We present a general purpose blind image quality assessment (IQA) method using the statistical independence hidden in the joint distributions of divisive normalization transform (DNT) representations for natural images. The DNT simulates the redundancy reduction process of the human visual system and has good statistical independence for natural undistorted images; meanwhile, this statistical independence changes as the images suffer from distortion. Inspired by this, we investigate the changes in statistical independence between neighboring DNT outputs across the space and scale for distorted images and propose an independence uncertainty index as a blind IQA (BIQA) feature to measure the image changes. The extracted features are then fed into a regression model to predict the image quality. The proposed BIQA metric is called statistical independence (STAIND).
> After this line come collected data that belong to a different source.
-- main loop invariant (k ≥ 1): entering minute n with A-state (dq, cnt, cur) and B-prefix P,
-- cnt is P's last entry, cur is 1 + the lookback difference before the minute-n release,
-- and each pending release dqLook dq t is the prefix increment of minute t-k
lemma loop_inv (m k : Int) (hk : 1 ≤ k) :
    ∀ (xs : List Int) (n : Nat) (dq : List (Int × Int)) (cnt cur : Int) (P : List Int),
    P.length = n + 1 →
    dq.Pairwise (fun p q => p.1 < q.1) →
    (∀ p ∈ dq, (n : Int) ≤ p.1 ∧ p.1 < (n : Int) + k) →
    cnt = PySem.List.pyGetD P (n : Int) 0 →
    cur = 1 + PySem.List.pyGetD P (n : Int) 0 - PySem.List.pyGetD P (max ((n : Int) - k) 0) 0 →
    (∀ t : Int, (n : Int) ≤ t → t < (n : Int) + k →
        dqLook dq t = PySem.List.pyGetD P (max (t - k + 1) 0) 0 - PySem.List.pyGetD P (max (t - k) 0) 0) →
    ((PySem.List.enumerate xs (n : Int)).foldl (stepA m k) (dq, cnt, cur)).2.1
      = PySem.List.pyGetD ((PySem.List.enumerate xs (n : Int)).foldl (stepB m k) P) (-1) 0 := by
  intro xs
  induction xs with
  | nil =>
    intro n dq cnt cur P hlen _ _ hcnt _ _
    simp only [PySem.List.enumerate_nil, List.foldl_nil]
    rw [pg_last P n hlen]
    exact hcnt
  | cons x xs ih =>
    intro n dq cnt cur P hlen hs hb hcnt hcur hlook
    have hbl : ∀ p ∈ dq, (n : Int) ≤ p.1 := fun p hp => (hb p hp).1
    rw [PySem.List.enumerate_cons, List.foldl_cons, List.foldl_cons,
        stepA_char m k dq (cnt, cur) (n : Int) x hs hbl]
    simp only [stepB]
    set pt := PySem.List.pyGetD P ((n : Int)) 0 with hpt
    set pa := PySem.List.pyGetD P (max ((n : Int) - k + 1) 0) 0 with hpa
    have hdqn : dqLook dq (n : Int) = pa - PySem.List.pyGetD P (max ((n : Int) - k) 0) 0 :=
      hlook n le_rfl (by omega)
    have hcc : cur - dqLook dq (n : Int) = pt - pa + 1 := by rw [hdqn, hcur]; ring
    rw [hcc]
    have hca : ((n : Int) + 1) = ((n + 1 : Nat) : Int) := by push_cast; ring
    by_cases hx : x > (pt - pa + 1) * m - 1
    · rw [if_pos hx, if_pos hx]
      set need := PySem.Int.floordiv x m - (pt - pa) with hneed
      have e : PySem.Int.floordiv x m - (pt - pa + 1 - 1) = need := by rw [hneed]; ring
      have ev : pt + PySem.Int.floordiv x m - (pt - pa) = pt + need := by rw [hneed]; ring
      rw [e, ev, hca]
      apply ih (n + 1) _ (cnt + need) _ (P ++ [pt + need])
      · simp [hlen]
      · rw [List.pairwise_append]
        refine ⟨pairwise_popKey dq _ hs, by simp, ?_⟩
        intro p hp q hq
        rcases List.mem_singleton.mp hq with rfl
        exact (hb p (mem_popKey dq _ p hp)).2
      · intro p hp
        push_cast
        rcases List.mem_append.mp hp with hmem | hmem
        · have h1 := (hb p (mem_popKey dq _ p hmem)).2
          have h2 := mem_popKey_gt dq _ hs hbl p hmem
          omega
        · rcases List.mem_singleton.mp hmem with rfl
          dsimp only
          omega
      · push_cast
        rw [pg_top P (pt + need) n hlen, hcnt]
      · push_cast
        have e1 : max ((n : Int) + 1 - k) 0 = max ((n : Int) - k + 1) 0 := by omega
        rw [pg_top P (pt + need) n hlen, e1,
            pg_lift P (pt + need) n hlen _ (by omega) (by omega), ← hpa]
        ring
      · intro t ht1 ht2
        push_cast at ht1 ht2
        by_cases hte : t = (n : Int) + k
        · subst hte
          rw [dqLook_append_absent]
          · have e1 : max ((n : Int) + k - k + 1) 0 = (n : Int) + 1 := by omega
            have e2 : max ((n : Int) + k - k) 0 = (n : Int) := by omega
            rw [e1, e2, pg_top P (pt + need) n hlen,
                pg_lift P (pt + need) n hlen _ (by omega) (by omega), ← hpt]
            ring
          · intro p hp
            have := (hb p (mem_popKey dq _ p hp)).2
            omega
        · rw [dqLook_append_ne _ _ _ _ (by omega), dqLook_popKey dq _ t (by omega),
              hlook t (by omega) (by omega),
              pg_lift P (pt + need) n hlen _ (by omega) (by omega),
              pg_lift P (pt + need) n hlen _ (by omega) (by omega)]
    · rw [if_neg hx, if_neg hx, hca]
      apply ih (n + 1) _ cnt _ (P ++ [pt])
      · simp [hlen]
      · exact pairwise_popKey dq _ hs
      · intro p hp
        push_cast
        have h1 := (hb p (mem_popKey dq _ p hp)).2
        have h2 := mem_popKey_gt dq _ hs hbl p hp
        omega
      · push_cast
        rw [pg_top P pt n hlen, hcnt]
      · push_cast
        have e1 : max ((n : Int) + 1 - k) 0 = max ((n : Int) - k + 1) 0 := by omega
        rw [pg_top P pt n hlen, e1,
            pg_lift P pt n hlen _ (by omega) (by omega), ← hpa]
        ring
      · intro t ht1 ht2
        push_cast at ht1 ht2
        by_cases hte : t = (n : Int) + k
        · subst hte
          rw [dqLook_eq_zero]
          · have e1 : max ((n : Int) + k - k + 1) 0 = (n : Int) + 1 := by omega
            have e2 : max ((n : Int) + k - k) 0 = (n : Int) := by omega
            rw [e1, e2, pg_top P pt n hlen,
                pg_lift P pt n hlen _ (by omega) (by omega), ← hpt]
            ring
          · intro p hp
            have := (hb p (mem_popKey dq _ p hp)).2
            omega
        · rw [dqLook_popKey dq _ t (by omega),
              hlook t (by omega) (by omega),
              pg_lift P pt n hlen _ (by omega) (by omega),
              pg_lift P pt n hlen _ (by omega) (by omega)]

-- ===== VERDICT (by name: the statement is the Claim_ definition above) =====
theorem solution_spec : Claim_equal_solution := by
  unfold Claim_equal_solution
  intro players m k _ hpre
  obtain ⟨hk, -⟩ := hpre
  unfold Spec_solution solution solution_alt
  have h := loop_inv m k hk players 0 [(0, 0)] 0 1 [0]
    (by simp)
    (by simp)
    (by intro p hp; rcases List.mem_singleton.mp hp with rfl; constructor <;> simp only [] <;> omega)
    (by simp [PySem.List.pyGetD])
    (by simp only [Nat.cast_zero]
        have h0 : max ((0 : Int) - k) 0 = 0 := by omega
        rw [h0]; simp [PySem.List.pyGetD])
    (by intro t ht1 ht2
        have e1 : max (t - k + 1) 0 = 0 := by omega
        have e2 : max (t - k) 0 = 0 := by omega
        rw [e1, e2, sub_self]
        simp [dqLook])
  simpa using h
We evaluated STAIND on five public databases: LIVE, CSIQ, TID2013, IRCCyN/IVC Art IQA, and intentionally blurred background images. The performances are relatively high for both single- and cross-database experiments. When compared with the state-of-the-art BIQA algorithms, as well as representative full-reference IQA metrics, such as SSIM, STAIND shows fairly good performance in terms of quality prediction accuracy, stability, robustness, and computational costs.

Paper Details

Date Published: 23 November 2015
PDF: 20 pages
J. Electron. Imag. 24(6) 063008 doi: 10.1117/1.JEI.24.6.063008
Published in: Journal of Electronic Imaging Volume 24, Issue 6
Show Author Affiliations
Ying Chu, Shenzhen Univ. (China)
Xi’an Jiaotong Univ. (China)
Xuanqin Mou, Xi'an Jiaotong Univ. (China)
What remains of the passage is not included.